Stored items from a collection
********

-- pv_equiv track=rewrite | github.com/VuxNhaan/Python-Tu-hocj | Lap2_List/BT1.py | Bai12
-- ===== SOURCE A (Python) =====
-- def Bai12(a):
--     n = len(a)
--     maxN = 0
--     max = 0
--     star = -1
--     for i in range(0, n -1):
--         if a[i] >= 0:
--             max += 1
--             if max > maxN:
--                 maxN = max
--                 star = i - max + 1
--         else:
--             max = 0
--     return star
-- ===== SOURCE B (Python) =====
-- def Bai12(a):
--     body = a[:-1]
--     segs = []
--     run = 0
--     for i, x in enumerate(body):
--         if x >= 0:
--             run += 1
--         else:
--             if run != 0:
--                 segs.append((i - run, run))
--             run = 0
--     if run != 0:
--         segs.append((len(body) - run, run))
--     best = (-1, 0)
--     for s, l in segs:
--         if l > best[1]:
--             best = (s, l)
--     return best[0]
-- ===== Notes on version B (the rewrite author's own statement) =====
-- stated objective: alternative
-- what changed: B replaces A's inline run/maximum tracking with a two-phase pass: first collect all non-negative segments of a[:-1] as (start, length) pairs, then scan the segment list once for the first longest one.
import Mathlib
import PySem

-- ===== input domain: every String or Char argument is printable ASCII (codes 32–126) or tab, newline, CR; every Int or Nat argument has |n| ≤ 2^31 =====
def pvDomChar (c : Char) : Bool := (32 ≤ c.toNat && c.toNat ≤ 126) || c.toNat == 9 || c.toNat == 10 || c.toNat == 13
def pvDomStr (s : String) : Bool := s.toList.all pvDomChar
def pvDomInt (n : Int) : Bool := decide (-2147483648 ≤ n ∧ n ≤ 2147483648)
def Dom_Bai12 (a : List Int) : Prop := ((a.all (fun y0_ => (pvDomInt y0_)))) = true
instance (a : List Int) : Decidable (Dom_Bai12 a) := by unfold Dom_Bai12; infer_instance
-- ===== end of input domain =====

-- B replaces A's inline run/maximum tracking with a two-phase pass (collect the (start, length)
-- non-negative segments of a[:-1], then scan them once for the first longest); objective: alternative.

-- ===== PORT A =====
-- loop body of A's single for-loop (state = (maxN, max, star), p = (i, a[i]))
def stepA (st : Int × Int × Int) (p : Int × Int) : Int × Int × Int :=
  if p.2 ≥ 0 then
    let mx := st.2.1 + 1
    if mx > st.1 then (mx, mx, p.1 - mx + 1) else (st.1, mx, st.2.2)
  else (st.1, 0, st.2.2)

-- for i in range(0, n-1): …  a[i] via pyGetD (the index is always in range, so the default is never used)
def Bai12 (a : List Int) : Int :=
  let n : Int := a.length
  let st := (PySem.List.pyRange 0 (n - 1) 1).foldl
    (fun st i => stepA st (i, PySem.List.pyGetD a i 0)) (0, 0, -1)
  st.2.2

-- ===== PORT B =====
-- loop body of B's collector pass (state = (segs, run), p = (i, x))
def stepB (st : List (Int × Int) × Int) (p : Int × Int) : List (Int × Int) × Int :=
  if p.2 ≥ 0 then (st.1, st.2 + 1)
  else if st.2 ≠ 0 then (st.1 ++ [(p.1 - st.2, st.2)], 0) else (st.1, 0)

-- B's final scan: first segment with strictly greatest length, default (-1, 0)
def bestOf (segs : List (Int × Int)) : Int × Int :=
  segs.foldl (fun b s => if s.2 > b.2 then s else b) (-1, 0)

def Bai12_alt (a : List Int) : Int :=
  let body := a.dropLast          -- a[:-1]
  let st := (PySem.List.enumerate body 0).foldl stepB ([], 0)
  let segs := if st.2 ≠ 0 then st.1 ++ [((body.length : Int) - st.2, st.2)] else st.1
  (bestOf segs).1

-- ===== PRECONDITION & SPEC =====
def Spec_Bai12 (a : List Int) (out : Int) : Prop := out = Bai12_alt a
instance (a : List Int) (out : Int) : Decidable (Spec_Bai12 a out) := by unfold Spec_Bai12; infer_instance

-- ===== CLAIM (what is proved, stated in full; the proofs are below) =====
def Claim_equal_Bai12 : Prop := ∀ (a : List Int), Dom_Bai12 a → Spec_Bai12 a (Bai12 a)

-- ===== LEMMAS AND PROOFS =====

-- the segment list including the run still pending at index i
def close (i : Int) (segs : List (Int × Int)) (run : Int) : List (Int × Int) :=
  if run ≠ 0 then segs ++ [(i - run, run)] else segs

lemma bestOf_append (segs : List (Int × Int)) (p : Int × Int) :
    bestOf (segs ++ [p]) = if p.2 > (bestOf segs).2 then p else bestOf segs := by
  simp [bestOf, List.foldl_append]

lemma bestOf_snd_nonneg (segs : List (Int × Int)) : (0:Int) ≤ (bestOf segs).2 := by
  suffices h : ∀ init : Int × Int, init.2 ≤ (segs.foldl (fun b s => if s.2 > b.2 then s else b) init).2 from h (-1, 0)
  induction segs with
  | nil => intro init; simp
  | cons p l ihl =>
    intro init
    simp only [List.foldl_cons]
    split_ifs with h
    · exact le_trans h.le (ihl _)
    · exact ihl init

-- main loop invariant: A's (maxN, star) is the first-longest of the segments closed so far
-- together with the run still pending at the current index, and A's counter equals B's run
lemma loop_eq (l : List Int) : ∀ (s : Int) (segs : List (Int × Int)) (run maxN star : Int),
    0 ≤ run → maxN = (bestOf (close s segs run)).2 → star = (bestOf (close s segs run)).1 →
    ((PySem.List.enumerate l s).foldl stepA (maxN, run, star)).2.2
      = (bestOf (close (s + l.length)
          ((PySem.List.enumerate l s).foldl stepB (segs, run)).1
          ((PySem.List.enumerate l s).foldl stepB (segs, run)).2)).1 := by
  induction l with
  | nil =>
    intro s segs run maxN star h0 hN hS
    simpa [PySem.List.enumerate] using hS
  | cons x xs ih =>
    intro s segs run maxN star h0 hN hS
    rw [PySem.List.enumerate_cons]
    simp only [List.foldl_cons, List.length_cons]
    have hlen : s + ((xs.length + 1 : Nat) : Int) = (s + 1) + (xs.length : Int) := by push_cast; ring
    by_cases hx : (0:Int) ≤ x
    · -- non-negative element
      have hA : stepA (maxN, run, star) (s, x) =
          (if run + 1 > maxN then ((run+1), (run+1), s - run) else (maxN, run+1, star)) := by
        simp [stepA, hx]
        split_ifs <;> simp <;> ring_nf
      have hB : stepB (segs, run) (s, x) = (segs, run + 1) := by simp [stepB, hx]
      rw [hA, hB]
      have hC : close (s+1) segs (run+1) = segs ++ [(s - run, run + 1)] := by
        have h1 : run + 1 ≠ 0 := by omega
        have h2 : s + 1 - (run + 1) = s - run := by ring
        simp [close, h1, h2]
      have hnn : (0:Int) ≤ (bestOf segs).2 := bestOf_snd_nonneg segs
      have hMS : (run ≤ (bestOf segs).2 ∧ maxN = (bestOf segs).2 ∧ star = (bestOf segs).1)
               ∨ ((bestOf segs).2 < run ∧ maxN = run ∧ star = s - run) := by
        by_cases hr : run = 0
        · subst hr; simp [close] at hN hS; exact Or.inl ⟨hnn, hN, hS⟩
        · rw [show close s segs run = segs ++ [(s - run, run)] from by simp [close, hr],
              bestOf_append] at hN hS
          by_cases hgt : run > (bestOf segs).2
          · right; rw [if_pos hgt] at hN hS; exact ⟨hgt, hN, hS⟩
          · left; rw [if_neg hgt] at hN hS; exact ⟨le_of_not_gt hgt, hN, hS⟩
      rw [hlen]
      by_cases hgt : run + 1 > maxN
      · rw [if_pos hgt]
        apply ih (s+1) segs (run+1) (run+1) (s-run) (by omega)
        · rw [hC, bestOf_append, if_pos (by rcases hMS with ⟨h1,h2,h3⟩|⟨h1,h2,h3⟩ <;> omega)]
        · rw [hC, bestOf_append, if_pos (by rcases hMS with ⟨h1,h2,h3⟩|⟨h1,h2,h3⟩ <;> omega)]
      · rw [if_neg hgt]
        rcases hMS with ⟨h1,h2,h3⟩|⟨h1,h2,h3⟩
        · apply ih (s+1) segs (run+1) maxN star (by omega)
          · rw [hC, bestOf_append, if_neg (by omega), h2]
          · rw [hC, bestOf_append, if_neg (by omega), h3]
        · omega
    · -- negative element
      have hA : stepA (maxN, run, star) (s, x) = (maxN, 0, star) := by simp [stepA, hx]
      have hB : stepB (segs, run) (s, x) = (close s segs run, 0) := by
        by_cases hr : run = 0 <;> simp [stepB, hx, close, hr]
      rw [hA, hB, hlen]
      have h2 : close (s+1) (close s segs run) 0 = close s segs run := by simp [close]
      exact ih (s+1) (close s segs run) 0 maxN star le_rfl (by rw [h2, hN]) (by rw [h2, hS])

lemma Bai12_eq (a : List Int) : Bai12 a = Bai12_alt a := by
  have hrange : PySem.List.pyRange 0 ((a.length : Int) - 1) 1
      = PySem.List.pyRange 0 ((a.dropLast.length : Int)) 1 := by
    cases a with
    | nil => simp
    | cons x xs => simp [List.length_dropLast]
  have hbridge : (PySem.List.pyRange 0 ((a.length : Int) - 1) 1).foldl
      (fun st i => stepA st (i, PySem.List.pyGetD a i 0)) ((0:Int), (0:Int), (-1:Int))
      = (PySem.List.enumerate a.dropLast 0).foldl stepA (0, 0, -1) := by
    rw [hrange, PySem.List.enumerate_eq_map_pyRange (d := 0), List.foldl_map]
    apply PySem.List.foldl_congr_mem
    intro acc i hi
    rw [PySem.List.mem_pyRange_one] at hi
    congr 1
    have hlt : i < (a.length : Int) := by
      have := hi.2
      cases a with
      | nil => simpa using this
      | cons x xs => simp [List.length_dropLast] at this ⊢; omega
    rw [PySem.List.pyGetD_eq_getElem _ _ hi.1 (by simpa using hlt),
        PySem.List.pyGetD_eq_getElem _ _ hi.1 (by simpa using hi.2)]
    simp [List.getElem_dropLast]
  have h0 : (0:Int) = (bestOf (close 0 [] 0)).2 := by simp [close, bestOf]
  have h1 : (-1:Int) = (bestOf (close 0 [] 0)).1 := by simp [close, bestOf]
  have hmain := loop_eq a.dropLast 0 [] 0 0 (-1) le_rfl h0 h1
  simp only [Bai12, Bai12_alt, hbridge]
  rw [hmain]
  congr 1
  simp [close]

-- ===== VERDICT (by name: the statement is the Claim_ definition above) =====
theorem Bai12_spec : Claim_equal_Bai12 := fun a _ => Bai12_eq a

********

Problem to solve: From the line holding "(by omega), h3]" to the line holding "lemma Bai12_eq (a", inclusive, restate each line above exactly as written.

The completed task:
          · rw [hC, bestOf_append, if_neg (by omega), h3]
        · omega
    · -- negative element
      have hA : stepA (maxN, run, star) (s, x) = (maxN, 0, star) := by simp [stepA, hx]
      have hB : stepB (segs, run) (s, x) = (close s segs run, 0) := by
        by_cases hr : run = 0 <;> simp [stepB, hx, close, hr]
      rw [hA, hB, hlen]
      have h2 : close (s+1) (close s segs run) 0 = close s segs run := by simp [close]
      exact ih (s+1) (close s segs run) 0 maxN star le_rfl (by rw [h2, hN]) (by rw [h2, hS])

lemma Bai12_eq (a : List Int) : Bai12 a = Bai12_alt a := by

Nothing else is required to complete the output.